**MATERIAL FOR THIS EXERCISE**

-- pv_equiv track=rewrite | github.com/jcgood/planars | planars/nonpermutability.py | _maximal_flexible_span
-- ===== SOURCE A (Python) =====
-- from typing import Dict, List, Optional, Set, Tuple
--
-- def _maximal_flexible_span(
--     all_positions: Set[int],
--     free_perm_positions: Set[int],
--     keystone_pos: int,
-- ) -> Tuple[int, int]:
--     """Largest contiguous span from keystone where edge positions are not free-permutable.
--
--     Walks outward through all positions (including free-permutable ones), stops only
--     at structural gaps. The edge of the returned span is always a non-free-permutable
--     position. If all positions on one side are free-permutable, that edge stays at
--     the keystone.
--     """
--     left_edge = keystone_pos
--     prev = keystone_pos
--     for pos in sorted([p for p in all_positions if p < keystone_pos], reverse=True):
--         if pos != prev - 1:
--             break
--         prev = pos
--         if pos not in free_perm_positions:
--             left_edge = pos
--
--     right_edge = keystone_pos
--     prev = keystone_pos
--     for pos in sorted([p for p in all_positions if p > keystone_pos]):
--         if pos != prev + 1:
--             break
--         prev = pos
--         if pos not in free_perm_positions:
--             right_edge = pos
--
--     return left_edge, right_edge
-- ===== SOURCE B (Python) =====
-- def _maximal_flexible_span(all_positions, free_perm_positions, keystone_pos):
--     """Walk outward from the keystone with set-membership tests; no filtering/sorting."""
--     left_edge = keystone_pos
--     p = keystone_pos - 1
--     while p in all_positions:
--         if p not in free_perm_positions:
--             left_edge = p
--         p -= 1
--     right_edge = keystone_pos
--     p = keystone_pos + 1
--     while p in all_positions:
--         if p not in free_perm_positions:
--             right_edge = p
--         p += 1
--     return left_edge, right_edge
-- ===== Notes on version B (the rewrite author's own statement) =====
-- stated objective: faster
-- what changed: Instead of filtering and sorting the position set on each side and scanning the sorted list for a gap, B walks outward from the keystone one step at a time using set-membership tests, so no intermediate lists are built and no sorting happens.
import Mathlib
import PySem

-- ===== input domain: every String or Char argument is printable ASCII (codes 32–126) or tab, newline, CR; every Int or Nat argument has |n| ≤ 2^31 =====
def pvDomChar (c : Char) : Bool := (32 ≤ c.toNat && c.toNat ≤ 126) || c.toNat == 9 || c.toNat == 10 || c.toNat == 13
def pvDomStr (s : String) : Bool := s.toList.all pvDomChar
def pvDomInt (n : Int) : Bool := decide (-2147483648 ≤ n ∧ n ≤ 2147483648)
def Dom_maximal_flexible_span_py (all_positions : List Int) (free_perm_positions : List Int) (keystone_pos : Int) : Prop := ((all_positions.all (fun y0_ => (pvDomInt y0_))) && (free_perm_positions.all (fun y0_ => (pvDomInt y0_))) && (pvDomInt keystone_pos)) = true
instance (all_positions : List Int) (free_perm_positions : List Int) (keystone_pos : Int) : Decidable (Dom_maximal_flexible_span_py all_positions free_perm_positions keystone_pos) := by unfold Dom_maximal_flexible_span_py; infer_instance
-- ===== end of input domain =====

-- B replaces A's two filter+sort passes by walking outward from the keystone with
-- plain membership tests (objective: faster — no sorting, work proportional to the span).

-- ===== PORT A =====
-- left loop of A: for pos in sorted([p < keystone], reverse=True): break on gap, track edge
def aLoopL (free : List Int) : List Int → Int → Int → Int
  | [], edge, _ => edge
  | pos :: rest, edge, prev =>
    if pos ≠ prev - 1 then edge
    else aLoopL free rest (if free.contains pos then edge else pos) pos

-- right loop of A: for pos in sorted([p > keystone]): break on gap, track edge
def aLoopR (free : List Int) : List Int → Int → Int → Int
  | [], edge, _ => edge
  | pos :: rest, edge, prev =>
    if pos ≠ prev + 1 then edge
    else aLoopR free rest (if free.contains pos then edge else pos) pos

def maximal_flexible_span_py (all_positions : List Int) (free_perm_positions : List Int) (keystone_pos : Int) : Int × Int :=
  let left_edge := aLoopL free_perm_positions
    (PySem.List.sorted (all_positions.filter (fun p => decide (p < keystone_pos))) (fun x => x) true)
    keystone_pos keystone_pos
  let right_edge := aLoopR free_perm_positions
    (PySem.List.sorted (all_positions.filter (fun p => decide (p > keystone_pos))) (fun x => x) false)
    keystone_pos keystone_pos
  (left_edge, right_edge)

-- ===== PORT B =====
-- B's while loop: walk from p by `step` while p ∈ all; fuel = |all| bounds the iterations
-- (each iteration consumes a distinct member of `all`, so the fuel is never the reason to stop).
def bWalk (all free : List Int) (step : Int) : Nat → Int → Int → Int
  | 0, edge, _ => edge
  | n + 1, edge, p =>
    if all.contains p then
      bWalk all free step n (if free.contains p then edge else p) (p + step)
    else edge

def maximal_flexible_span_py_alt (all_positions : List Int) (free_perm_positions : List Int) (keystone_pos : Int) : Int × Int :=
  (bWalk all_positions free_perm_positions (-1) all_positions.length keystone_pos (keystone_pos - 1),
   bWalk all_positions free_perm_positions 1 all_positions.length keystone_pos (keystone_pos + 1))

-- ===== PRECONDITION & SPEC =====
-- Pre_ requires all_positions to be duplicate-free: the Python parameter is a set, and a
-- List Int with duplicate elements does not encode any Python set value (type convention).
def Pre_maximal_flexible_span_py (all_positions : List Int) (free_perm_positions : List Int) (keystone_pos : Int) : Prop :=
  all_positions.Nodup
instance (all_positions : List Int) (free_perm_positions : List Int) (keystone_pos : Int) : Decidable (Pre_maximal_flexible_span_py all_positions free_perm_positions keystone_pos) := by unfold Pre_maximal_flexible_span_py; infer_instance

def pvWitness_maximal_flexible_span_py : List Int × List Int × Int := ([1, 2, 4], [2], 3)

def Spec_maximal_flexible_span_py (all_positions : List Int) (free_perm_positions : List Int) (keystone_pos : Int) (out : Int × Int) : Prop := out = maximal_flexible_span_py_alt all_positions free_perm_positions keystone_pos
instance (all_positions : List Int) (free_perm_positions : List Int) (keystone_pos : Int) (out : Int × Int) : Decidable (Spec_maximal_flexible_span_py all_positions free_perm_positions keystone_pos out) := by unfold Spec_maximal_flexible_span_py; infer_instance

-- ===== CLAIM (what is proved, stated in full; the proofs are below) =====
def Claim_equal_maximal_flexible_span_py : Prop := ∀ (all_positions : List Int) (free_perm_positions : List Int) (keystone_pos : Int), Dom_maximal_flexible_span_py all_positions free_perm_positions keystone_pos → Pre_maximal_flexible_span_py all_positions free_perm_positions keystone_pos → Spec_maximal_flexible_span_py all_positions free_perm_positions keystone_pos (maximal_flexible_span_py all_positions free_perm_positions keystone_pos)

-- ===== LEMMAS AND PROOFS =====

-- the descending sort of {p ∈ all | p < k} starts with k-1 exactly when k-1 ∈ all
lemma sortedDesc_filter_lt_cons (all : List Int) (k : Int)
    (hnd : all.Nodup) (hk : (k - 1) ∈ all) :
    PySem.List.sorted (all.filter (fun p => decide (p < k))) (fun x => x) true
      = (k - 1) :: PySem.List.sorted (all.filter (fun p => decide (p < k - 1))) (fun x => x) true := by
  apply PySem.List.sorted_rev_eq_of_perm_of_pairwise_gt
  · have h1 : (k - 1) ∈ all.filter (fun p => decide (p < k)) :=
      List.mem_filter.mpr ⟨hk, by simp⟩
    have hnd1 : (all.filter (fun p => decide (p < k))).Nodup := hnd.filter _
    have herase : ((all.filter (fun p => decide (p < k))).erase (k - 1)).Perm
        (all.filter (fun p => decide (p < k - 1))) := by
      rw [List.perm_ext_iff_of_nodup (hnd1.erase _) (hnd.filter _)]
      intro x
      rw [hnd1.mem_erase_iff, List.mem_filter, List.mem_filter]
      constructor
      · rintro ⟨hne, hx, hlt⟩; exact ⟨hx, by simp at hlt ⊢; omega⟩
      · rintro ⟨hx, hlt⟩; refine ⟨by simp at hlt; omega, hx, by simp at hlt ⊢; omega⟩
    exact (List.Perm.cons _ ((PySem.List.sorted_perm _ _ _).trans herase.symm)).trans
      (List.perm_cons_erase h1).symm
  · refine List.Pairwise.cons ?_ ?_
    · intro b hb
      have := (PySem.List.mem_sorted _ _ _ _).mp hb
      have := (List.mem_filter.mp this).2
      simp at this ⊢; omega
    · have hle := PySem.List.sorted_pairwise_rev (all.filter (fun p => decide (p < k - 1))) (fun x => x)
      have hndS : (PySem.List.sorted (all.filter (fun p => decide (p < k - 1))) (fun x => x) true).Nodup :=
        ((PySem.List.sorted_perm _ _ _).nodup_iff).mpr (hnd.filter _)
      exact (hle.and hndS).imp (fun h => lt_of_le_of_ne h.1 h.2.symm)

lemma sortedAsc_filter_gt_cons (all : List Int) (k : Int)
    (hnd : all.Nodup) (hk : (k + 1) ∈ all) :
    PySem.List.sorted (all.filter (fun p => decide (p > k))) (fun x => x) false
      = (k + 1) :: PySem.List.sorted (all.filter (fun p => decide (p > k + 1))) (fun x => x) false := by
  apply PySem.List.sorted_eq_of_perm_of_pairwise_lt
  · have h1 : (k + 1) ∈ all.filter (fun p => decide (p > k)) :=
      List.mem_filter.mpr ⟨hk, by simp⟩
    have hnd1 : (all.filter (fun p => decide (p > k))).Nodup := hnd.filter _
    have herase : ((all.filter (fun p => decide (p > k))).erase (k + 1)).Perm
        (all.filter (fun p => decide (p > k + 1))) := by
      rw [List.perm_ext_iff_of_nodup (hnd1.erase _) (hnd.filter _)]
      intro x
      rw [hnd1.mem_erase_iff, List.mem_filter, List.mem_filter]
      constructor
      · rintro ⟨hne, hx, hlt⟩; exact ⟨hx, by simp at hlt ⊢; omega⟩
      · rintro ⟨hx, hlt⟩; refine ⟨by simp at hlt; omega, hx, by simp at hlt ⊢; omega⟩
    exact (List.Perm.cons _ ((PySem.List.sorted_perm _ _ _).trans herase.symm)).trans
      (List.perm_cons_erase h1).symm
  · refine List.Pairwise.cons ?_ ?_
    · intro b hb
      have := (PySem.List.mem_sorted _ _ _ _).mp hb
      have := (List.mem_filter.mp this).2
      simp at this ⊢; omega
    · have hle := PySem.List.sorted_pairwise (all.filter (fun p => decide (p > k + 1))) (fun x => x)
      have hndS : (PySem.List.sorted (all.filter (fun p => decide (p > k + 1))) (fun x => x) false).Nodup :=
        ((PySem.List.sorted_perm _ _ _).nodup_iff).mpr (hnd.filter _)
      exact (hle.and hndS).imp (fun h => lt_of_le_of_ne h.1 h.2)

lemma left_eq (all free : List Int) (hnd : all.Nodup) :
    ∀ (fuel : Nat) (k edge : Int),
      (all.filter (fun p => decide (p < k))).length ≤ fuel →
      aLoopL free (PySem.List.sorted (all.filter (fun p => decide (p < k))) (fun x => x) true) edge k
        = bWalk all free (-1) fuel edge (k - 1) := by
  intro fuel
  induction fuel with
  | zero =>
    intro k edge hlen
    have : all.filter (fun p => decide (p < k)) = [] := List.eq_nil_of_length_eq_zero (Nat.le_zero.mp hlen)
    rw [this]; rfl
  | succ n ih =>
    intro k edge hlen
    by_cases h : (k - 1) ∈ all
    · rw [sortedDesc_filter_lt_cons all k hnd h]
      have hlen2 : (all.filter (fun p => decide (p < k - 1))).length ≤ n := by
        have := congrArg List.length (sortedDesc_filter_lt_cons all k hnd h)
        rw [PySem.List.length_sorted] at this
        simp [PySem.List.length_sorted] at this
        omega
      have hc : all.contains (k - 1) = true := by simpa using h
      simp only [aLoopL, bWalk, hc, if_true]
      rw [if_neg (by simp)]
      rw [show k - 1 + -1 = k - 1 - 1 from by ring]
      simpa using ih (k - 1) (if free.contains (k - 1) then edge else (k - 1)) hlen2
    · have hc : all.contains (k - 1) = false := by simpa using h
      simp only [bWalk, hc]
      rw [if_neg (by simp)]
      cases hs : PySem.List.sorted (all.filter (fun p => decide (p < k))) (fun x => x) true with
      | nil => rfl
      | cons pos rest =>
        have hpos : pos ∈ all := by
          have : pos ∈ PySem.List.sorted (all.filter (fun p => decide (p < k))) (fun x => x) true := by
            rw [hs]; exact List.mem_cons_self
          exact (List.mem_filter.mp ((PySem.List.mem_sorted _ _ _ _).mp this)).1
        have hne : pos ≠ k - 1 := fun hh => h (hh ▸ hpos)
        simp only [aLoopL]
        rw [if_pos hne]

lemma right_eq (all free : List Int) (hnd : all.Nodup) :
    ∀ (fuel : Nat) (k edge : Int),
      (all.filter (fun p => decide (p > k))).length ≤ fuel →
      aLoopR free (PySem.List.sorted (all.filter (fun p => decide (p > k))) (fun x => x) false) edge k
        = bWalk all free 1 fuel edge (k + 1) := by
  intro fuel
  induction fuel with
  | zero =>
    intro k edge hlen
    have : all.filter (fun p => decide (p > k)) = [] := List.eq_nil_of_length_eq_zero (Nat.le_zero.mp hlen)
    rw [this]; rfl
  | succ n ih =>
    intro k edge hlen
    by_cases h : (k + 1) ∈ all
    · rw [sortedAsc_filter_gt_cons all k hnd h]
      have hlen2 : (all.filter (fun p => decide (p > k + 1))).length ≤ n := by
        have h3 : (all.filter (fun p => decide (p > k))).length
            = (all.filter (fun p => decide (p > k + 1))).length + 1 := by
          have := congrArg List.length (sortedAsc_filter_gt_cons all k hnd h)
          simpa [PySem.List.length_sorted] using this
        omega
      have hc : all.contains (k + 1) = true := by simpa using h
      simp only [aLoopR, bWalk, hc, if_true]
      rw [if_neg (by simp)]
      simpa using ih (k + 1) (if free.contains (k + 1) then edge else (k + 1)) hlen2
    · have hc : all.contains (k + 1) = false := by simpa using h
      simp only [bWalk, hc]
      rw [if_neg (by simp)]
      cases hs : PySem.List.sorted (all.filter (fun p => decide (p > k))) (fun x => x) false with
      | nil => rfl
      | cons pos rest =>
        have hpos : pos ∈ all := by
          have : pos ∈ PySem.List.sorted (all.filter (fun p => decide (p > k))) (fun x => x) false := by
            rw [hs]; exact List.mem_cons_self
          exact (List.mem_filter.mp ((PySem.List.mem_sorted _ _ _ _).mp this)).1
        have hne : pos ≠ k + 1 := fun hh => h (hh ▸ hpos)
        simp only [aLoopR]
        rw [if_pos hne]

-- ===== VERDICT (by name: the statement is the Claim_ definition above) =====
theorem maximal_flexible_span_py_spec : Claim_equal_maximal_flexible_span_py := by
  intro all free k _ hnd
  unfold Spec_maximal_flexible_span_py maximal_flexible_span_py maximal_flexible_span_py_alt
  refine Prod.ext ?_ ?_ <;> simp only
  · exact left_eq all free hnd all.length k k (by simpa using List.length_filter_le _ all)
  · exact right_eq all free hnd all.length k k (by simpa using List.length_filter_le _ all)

**DESCRIPTION OF THE TASK**
Check every line above for the string "import", and copy the ones that have it.

**COMPLETED EXERCISE**
-- from typing import Dict, List, Optional, Set, Tuple
import Mathlib
import PySem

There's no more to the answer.